GCL-Poly Energy, a Hong Kong-traded power plant operator, is proving that some of China’s savvier dealmakers are waking up to the potential of green power – not to mention the ramifications of Bejing’s recent “buy China” edict – with a deal announced Tuesday to buy a Chinese solar-cell parts maker controlled by its chairman for HK$26.4bn ($3.4bn) as it seeks to expand in the green energy sector.
There may be something we don’t yet know, but the deal so far has shown that among China’s dealmakers, Zhu Gongshan, chairman and controlling shareholder of GCL-Poly, is possibly the man of the moment.
The deal could also fan fears among foreign companies about Beijng’s “buy China” exhortation to Chinese companies carrying out projects linked to stimulus measures. Environmental technology is a key beneficiary of China’s massive stimulus spending.
GCL-Poly said it would buy Jiangsu Zhongeng, a supplier of polysilicon and wafers used by the solar industry, from Zhu, the FT reports on Tuesday. To fund the purchase, GCL-Poly – which listed in Hong Kong at the end of 2007 – will issue 10bn new shares at HK$2.20 each, a 12 per cent discount to the company’s last closing price.

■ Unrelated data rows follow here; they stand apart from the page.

-- pv_equiv track=rewrite | github.com/RawIron/jotting-python | mini_sim/elevator.py | split_on_direction
-- ===== SOURCE A (Python) =====
-- def split_on_direction(position, requests):
--     serve_down = []
--     serve_up = []
--     for r in sorted(requests):
--         if r < position:
--             serve_down.append(r)
--         elif r > position:
--             serve_up.append(r)
--     return serve_down[::-1], serve_up
-- ===== SOURCE B (Python) =====
-- def _merge(xs, ys, le):
--     out = []
--     i = j = 0
--     while i < len(xs) and j < len(ys):
--         if le(xs[i], ys[j]):
--             out.append(xs[i])
--             i += 1
--         else:
--             out.append(ys[j])
--             j += 1
--     out.extend(xs[i:])
--     out.extend(ys[j:])
--     return out
--
--
-- def _msort(xs, le):
--     if len(xs) <= 1:
--         return list(xs)
--     mid = len(xs) // 2
--     return _merge(_msort(xs[:mid], le), _msort(xs[mid:], le), le)
--
--
-- def split_on_direction(position, requests):
--     serve_down = [r for r in requests if r < position]
--     serve_up = [r for r in requests if r > position]
--     return _msort(serve_down, lambda a, b: a >= b), _msort(serve_up, lambda a, b: a <= b)
-- ===== Notes on version B (the rewrite author's own statement) =====
-- stated objective: alternative
-- what changed: B partitions first with two filters and then sorts each bucket with a hand-written comparator-parameterised top-down merge sort (descending comparator for the below-position bucket), instead of A's single builtin sort followed by a partitioning append loop and a reversing slice.
import Mathlib
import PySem

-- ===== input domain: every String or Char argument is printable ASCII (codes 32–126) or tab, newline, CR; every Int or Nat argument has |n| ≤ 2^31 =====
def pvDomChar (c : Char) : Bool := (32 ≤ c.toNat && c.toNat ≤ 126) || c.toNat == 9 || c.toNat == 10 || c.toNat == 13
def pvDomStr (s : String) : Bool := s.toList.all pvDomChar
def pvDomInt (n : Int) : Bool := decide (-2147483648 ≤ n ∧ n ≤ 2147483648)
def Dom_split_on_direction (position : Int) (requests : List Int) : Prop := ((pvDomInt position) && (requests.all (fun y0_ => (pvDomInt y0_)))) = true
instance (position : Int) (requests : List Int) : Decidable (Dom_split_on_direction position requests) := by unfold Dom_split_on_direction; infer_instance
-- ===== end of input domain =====

-- B partitions first with two filters and sorts each bucket by a hand-written comparator-parameterised
-- top-down merge sort (descending comparator below position), instead of A's single builtin sort,
-- partitioning append loop and reversing slice (alternative algorithm, same asymptotic cost).


-- ===== PORT A =====
def split_on_direction (position : Int) (requests : List Int) : List Int × List Int :=
  let p := (PySem.List.sorted requests (fun r => r) false).foldl
    (fun (acc : List Int × List Int) r =>
      if r < position then (acc.1 ++ [r], acc.2)
      else if r > position then (acc.1, acc.2 ++ [r])
      else acc) ([], [])
  ((PySem.List.slice? p.1 none none (-1)).getD [], p.2)

-- ===== PORT B =====
-- _merge(xs, ys, le): the Python while-loop over indices i/j, as the obvious structural recursion
def pvMerge (le : Int → Int → Bool) : List Int → List Int → List Int
  | [], ys => ys
  | x :: xs, [] => x :: xs
  | x :: xs, y :: ys => if le x y then x :: pvMerge le xs (y :: ys) else y :: pvMerge le (x :: xs) ys

-- _msort(xs, le): top-down merge sort splitting at len(xs) // 2
def pvMsort (le : Int → Int → Bool) (xs : List Int) : List Int :=
  if xs.length ≤ 1 then xs
  else pvMerge le (pvMsort le (xs.take (xs.length / 2))) (pvMsort le (xs.drop (xs.length / 2)))
termination_by xs.length
decreasing_by
  · simp only [List.length_take]; omega
  · simp only [List.length_drop]; omega

def split_on_direction_alt (position : Int) (requests : List Int) : List Int × List Int :=
  (pvMsort (fun a b => decide (b ≤ a)) (requests.filter (fun r => decide (r < position))),
   pvMsort (fun a b => decide (a ≤ b)) (requests.filter (fun r => decide (r > position))))

-- ===== PRECONDITION & SPEC =====
def Spec_split_on_direction (position : Int) (requests : List Int) (out : List Int × List Int) : Prop := out = split_on_direction_alt position requests
instance (position : Int) (requests : List Int) (out : List Int × List Int) : Decidable (Spec_split_on_direction position requests out) := by unfold Spec_split_on_direction; infer_instance

-- ===== CLAIM (what is proved, stated in full; the proofs are below) =====
def Claim_equal_split_on_direction : Prop := ∀ (position : Int) (requests : List Int), Dom_split_on_direction position requests → Spec_split_on_direction position requests (split_on_direction position requests)

-- ===== LEMMAS AND PROOFS =====

-- A's loop over the sorted list is a pair of filters appended to the accumulators.
lemma fold_A (position : Int) (l d u : List Int) :
    l.foldl (fun (acc : List Int × List Int) r =>
      if r < position then (acc.1 ++ [r], acc.2)
      else if r > position then (acc.1, acc.2 ++ [r])
      else acc) (d, u)
    = (d ++ l.filter (fun r => decide (r < position)),
       u ++ l.filter (fun r => decide (r > position))) := by
  induction l generalizing d u with
  | nil => simp
  | cons x xs ih =>
    simp only [List.foldl_cons, List.filter_cons]
    split_ifs with h1 h2 <;> simp_all <;> omega

-- B's hand-written merge is core List.merge
lemma pvMerge_eq (le : Int → Int → Bool) (xs ys : List Int) :
    pvMerge le xs ys = List.merge xs ys le := by
  fun_induction pvMerge <;> simp_all

lemma pvMsort_perm (le : Int → Int → Bool) (xs : List Int) :
    (pvMsort le xs).Perm xs := by
  fun_induction pvMsort with
  | case1 => exact List.Perm.refl _
  | case2 xs h ih1 ih2 =>
    rw [pvMerge_eq]
    exact ((List.merge_perm_append le).trans (ih1.append ih2)).trans
      (by rw [List.take_append_drop])

lemma pvMsort_pairwise (le : Int → Int → Bool)
    (htrans : ∀ a b c, le a b = true → le b c = true → le a c = true)
    (htotal : ∀ a b, (le a b || le b a) = true) (xs : List Int) :
    (pvMsort le xs).Pairwise (fun a b => le a b = true) := by
  fun_induction pvMsort with
  | case1 xs h =>
    rcases xs with _ | ⟨a, _ | ⟨b, t⟩⟩ <;> simp_all
  | case2 xs h ih1 ih2 =>
    rw [pvMerge_eq]
    exact List.pairwise_merge htrans htotal _ _ ih1 ih2

-- a ≤-sorted (resp. ≥-sorted) rearrangement of a list of ints is unique
lemma perm_sorted_le_eq (l₁ l₂ : List Int) (hp : l₁.Perm l₂)
    (h1 : l₁.Pairwise (· ≤ ·)) (h2 : l₂.Pairwise (· ≤ ·)) : l₁ = l₂ :=
  List.Perm.eq_of_pairwise (fun _ _ _ _ x y => le_antisymm x y) h1 h2 hp

lemma perm_sorted_ge_eq (l₁ l₂ : List Int) (hp : l₁.Perm l₂)
    (h1 : l₁.Pairwise (fun a b => b ≤ a)) (h2 : l₂.Pairwise (fun a b => b ≤ a)) : l₁ = l₂ :=
  List.Perm.eq_of_pairwise (fun _ _ _ _ x y => le_antisymm y x) h1 h2 hp

-- ===== VERDICT (by name: the statement is the Claim_ definition above) =====
theorem split_on_direction_spec : Claim_equal_split_on_direction := by
  intro position requests _
  unfold Spec_split_on_direction split_on_direction split_on_direction_alt
  simp only [fold_A, List.nil_append, PySem.List.slice?_none_none_neg_one, Option.getD_some]
  have hperm := PySem.List.sorted_perm requests (fun r => r) false
  have hpair := PySem.List.sorted_pairwise requests (fun r => r)
  refine Prod.ext ?_ ?_
  · refine perm_sorted_ge_eq _ _ ?_ ?_ ?_
    · exact (List.reverse_perm _).trans ((hperm.filter _).trans (pvMsort_perm _ _).symm)
    · exact (hpair.filter _).reverse.imp (by intro a b h; simpa using h)
    · exact (pvMsort_pairwise _ (by intro a b c x y; simp at x y ⊢; omega)
        (by intro a b; simp; omega) _).imp (by intro a b h; simpa using h)
  · refine perm_sorted_le_eq _ _ ?_ ?_ ?_
    · exact (hperm.filter _).trans (pvMsort_perm _ _).symm
    · exact (hpair.filter _).imp (by intro a b h; simpa using h)
    · exact (pvMsort_pairwise _ (by intro a b c x y; simp at x y ⊢; omega)
        (by intro a b; simp; omega) _).imp (by intro a b h; simpa using h)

It will also issue US$350m in secured notes and pay Zhu US$200m in cash.
Zhu, who reportedly helped build Jiangsu Zhongeng into China’s biggest supplier of polysilicon, the costliest component in solar panels, and his family control more than 50 per cent of Jiangsu Zhongneng, reports Bloomberg. The deal will also raise Zhu’s stake in GCL-Poly from 34.47 per cent to 56.17 per cent.
Morgan Stanley, meanwhile, currently the second largest shareholder, will see its holding drop from 15.72 per cent to 1.45 per cent, adds the FT.
Shares in GCL-Poly, which have already surged this year, jumped as much as 20 per cent on Tuesday and were 18 per cent higher at HK$2.94 by midday.
Zhu said the acquisition would allow GCL-Poly to build large-scale solar power plants in the future as the Chinese government encouraged development of a low-carbon economy with more incentives or subsidy programmes.
Charles Yonts, a renewable energy analyst at CLSA, told Bloomberg on Tuesday that GCL is “tapping into the expectation that there will be major backing for the solar industry in China.”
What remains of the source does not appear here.